What to produce —
Which lines of the data hold the word "bounded"? Copy all of them.

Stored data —
◆ ◆ ◆ ◆ ◆ ◆ ◆
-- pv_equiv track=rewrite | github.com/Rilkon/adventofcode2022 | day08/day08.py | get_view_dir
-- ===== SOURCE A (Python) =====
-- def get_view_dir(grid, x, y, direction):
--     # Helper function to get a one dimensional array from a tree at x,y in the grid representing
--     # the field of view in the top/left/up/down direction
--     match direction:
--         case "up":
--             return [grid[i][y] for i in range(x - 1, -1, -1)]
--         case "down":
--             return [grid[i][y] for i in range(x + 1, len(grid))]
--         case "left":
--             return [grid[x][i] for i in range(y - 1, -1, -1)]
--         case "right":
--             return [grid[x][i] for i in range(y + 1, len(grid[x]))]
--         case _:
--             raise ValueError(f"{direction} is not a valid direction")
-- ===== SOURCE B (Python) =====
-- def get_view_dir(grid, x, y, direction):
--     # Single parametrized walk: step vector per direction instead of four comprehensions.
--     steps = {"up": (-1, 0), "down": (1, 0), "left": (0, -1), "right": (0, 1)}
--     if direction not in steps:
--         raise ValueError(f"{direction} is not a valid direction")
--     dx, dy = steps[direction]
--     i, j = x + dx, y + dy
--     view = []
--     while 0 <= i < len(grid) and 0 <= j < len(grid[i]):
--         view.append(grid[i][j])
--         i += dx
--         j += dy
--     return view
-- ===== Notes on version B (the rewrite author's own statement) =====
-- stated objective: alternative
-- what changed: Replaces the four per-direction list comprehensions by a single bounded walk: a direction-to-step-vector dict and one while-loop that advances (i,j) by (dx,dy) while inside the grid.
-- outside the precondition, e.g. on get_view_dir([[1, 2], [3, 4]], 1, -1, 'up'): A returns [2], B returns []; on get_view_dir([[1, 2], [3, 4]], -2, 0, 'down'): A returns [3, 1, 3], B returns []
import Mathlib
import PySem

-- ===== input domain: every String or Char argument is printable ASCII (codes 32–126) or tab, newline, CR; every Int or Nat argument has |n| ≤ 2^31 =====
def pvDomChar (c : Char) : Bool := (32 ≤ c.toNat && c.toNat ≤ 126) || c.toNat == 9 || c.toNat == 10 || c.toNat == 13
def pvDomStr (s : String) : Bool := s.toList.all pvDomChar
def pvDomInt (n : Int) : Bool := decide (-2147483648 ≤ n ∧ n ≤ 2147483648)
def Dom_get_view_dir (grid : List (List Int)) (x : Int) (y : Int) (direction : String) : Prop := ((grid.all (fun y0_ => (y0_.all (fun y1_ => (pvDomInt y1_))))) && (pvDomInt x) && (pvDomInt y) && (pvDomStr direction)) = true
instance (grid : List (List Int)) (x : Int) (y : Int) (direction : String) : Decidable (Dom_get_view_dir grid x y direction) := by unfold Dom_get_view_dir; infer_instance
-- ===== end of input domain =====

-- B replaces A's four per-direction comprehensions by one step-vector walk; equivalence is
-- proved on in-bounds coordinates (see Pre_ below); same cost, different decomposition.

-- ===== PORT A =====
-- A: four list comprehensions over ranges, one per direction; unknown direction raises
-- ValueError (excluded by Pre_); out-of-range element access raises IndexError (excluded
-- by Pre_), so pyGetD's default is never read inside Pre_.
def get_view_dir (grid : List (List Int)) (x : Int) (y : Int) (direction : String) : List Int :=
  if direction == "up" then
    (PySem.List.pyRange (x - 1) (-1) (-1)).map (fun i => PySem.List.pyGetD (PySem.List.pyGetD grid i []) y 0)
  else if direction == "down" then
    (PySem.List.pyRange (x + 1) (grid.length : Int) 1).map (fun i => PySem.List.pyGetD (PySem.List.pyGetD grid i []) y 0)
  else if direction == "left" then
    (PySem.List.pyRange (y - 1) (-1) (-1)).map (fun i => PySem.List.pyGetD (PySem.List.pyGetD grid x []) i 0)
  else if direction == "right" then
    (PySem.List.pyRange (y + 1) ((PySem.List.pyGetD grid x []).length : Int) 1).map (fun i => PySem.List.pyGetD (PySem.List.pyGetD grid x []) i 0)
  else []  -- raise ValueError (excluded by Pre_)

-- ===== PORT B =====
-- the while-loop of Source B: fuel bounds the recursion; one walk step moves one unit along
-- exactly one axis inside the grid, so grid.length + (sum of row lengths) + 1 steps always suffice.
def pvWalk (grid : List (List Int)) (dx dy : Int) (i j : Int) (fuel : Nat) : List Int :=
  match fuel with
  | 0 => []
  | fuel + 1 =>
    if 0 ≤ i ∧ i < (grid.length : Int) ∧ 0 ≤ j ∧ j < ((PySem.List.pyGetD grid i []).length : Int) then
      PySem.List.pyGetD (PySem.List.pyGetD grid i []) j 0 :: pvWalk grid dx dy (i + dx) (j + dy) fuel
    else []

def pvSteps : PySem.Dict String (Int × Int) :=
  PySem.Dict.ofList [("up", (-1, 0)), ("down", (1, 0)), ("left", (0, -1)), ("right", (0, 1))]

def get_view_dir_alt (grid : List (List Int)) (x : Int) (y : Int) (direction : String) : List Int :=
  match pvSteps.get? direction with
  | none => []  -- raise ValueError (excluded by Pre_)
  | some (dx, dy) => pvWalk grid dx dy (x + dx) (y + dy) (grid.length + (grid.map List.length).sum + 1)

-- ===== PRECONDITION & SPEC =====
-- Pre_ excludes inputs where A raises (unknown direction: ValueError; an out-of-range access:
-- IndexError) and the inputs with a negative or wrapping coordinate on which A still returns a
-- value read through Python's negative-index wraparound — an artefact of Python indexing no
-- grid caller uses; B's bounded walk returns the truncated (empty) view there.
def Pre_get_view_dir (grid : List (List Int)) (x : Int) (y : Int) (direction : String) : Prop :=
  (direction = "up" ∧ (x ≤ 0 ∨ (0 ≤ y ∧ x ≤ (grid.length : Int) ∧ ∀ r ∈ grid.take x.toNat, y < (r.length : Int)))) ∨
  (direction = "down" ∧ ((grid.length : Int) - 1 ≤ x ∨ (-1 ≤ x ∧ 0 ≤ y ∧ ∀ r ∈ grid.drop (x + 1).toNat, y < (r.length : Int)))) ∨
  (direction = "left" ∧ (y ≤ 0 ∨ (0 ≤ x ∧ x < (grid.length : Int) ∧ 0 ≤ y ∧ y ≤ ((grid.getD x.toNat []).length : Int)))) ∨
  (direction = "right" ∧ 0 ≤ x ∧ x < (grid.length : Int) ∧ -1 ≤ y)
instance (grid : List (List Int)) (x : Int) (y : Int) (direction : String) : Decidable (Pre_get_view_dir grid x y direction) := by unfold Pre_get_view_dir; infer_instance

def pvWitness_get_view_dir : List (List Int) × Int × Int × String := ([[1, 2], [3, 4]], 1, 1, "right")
◆ ◆ ◆ ◆ ◆ ◆ ◆
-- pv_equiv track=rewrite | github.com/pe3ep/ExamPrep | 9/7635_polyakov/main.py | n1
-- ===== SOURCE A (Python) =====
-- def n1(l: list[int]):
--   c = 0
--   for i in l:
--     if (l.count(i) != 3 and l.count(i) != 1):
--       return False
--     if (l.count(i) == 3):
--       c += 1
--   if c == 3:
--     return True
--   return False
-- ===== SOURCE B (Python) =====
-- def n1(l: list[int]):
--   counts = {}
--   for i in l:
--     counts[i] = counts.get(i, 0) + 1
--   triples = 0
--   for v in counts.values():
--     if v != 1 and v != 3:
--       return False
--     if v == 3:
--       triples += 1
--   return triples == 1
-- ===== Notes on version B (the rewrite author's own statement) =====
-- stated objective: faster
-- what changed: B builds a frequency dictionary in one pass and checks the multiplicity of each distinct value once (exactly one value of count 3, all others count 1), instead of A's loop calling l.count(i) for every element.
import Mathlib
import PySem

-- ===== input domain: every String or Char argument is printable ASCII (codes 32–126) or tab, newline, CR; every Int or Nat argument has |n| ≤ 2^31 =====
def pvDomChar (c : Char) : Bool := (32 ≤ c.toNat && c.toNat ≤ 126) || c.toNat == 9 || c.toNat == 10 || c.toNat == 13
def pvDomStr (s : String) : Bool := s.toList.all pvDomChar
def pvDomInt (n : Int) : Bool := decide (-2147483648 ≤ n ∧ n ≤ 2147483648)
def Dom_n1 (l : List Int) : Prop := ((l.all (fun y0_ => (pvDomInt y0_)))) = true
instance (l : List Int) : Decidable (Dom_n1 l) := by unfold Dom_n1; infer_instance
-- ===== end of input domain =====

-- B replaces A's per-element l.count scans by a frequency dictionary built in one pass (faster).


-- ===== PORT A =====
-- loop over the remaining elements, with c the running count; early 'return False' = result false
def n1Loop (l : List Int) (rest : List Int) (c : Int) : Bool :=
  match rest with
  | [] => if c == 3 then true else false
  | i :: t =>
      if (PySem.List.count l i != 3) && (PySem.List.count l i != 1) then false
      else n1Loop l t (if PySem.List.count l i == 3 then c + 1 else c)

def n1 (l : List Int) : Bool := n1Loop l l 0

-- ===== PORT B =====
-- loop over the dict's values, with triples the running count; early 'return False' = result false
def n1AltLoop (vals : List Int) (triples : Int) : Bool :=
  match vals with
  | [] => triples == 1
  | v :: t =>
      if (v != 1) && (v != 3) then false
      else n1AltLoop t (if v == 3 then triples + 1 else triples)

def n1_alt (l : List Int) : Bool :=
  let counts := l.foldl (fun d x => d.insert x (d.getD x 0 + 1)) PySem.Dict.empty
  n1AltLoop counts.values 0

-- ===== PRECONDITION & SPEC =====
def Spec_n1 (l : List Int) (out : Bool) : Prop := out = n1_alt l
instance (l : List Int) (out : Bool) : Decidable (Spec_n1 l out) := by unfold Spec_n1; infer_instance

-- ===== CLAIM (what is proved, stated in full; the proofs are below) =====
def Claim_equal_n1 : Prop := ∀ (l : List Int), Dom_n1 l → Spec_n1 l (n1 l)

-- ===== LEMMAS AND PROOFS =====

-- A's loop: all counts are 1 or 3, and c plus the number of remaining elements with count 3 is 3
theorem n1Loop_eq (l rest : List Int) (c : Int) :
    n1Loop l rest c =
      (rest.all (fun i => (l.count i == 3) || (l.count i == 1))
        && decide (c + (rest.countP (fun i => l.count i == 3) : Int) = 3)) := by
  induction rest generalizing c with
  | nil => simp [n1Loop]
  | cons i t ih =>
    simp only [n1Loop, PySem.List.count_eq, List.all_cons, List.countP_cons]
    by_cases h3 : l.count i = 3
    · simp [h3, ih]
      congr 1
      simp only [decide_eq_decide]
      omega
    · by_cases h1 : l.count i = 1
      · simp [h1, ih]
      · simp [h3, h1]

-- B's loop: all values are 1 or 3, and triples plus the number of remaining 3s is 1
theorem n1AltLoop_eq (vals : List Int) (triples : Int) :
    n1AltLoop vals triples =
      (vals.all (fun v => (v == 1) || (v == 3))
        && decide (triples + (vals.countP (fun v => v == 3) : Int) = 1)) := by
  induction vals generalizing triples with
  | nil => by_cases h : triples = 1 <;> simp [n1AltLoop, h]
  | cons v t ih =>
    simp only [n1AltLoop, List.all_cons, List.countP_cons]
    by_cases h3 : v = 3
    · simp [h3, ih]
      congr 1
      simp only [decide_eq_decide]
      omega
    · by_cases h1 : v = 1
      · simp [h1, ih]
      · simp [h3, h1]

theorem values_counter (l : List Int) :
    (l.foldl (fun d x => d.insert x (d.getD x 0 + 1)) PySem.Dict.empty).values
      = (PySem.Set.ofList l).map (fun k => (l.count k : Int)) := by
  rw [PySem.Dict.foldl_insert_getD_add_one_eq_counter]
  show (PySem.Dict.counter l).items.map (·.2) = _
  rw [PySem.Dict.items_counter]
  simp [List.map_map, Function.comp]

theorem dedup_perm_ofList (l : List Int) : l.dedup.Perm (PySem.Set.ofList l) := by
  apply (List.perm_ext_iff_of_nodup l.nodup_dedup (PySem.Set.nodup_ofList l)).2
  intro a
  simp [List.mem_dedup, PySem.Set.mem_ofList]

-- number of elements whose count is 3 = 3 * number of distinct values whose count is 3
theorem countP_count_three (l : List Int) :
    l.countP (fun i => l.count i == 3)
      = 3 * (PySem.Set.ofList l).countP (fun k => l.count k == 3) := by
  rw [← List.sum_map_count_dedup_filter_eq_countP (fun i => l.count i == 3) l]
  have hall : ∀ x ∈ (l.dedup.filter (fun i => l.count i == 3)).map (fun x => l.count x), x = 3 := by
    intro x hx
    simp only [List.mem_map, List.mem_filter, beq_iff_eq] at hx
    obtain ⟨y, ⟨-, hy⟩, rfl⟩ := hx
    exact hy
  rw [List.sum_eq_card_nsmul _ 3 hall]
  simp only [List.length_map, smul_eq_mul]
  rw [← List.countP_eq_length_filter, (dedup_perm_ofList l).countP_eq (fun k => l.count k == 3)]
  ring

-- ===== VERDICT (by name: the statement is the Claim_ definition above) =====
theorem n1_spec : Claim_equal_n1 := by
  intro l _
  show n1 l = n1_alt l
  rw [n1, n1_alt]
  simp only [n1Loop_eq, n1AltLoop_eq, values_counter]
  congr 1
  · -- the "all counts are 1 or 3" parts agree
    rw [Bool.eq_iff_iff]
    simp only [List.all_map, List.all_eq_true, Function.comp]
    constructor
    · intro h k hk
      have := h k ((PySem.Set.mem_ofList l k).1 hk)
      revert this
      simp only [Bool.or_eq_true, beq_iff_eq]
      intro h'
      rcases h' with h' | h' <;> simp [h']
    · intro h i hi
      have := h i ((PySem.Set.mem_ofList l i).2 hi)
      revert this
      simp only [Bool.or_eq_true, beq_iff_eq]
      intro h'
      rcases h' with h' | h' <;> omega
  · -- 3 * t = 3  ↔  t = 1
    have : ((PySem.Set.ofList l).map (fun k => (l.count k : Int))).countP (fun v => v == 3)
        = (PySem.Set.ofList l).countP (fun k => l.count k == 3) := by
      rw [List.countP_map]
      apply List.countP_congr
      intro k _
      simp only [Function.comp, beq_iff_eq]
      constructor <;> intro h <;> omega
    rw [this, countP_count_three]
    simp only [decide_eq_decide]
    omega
◆ ◆ ◆ ◆ ◆ ◆ ◆
Answer space —
-- what changed: Replaces the four per-direction list comprehensions by a single bounded walk: a direction-to-step-vector dict and one while-loop that advances (i,j) by (dx,dy) while inside the grid.
-- grid caller uses; B's bounded walk returns the truncated (empty) view there.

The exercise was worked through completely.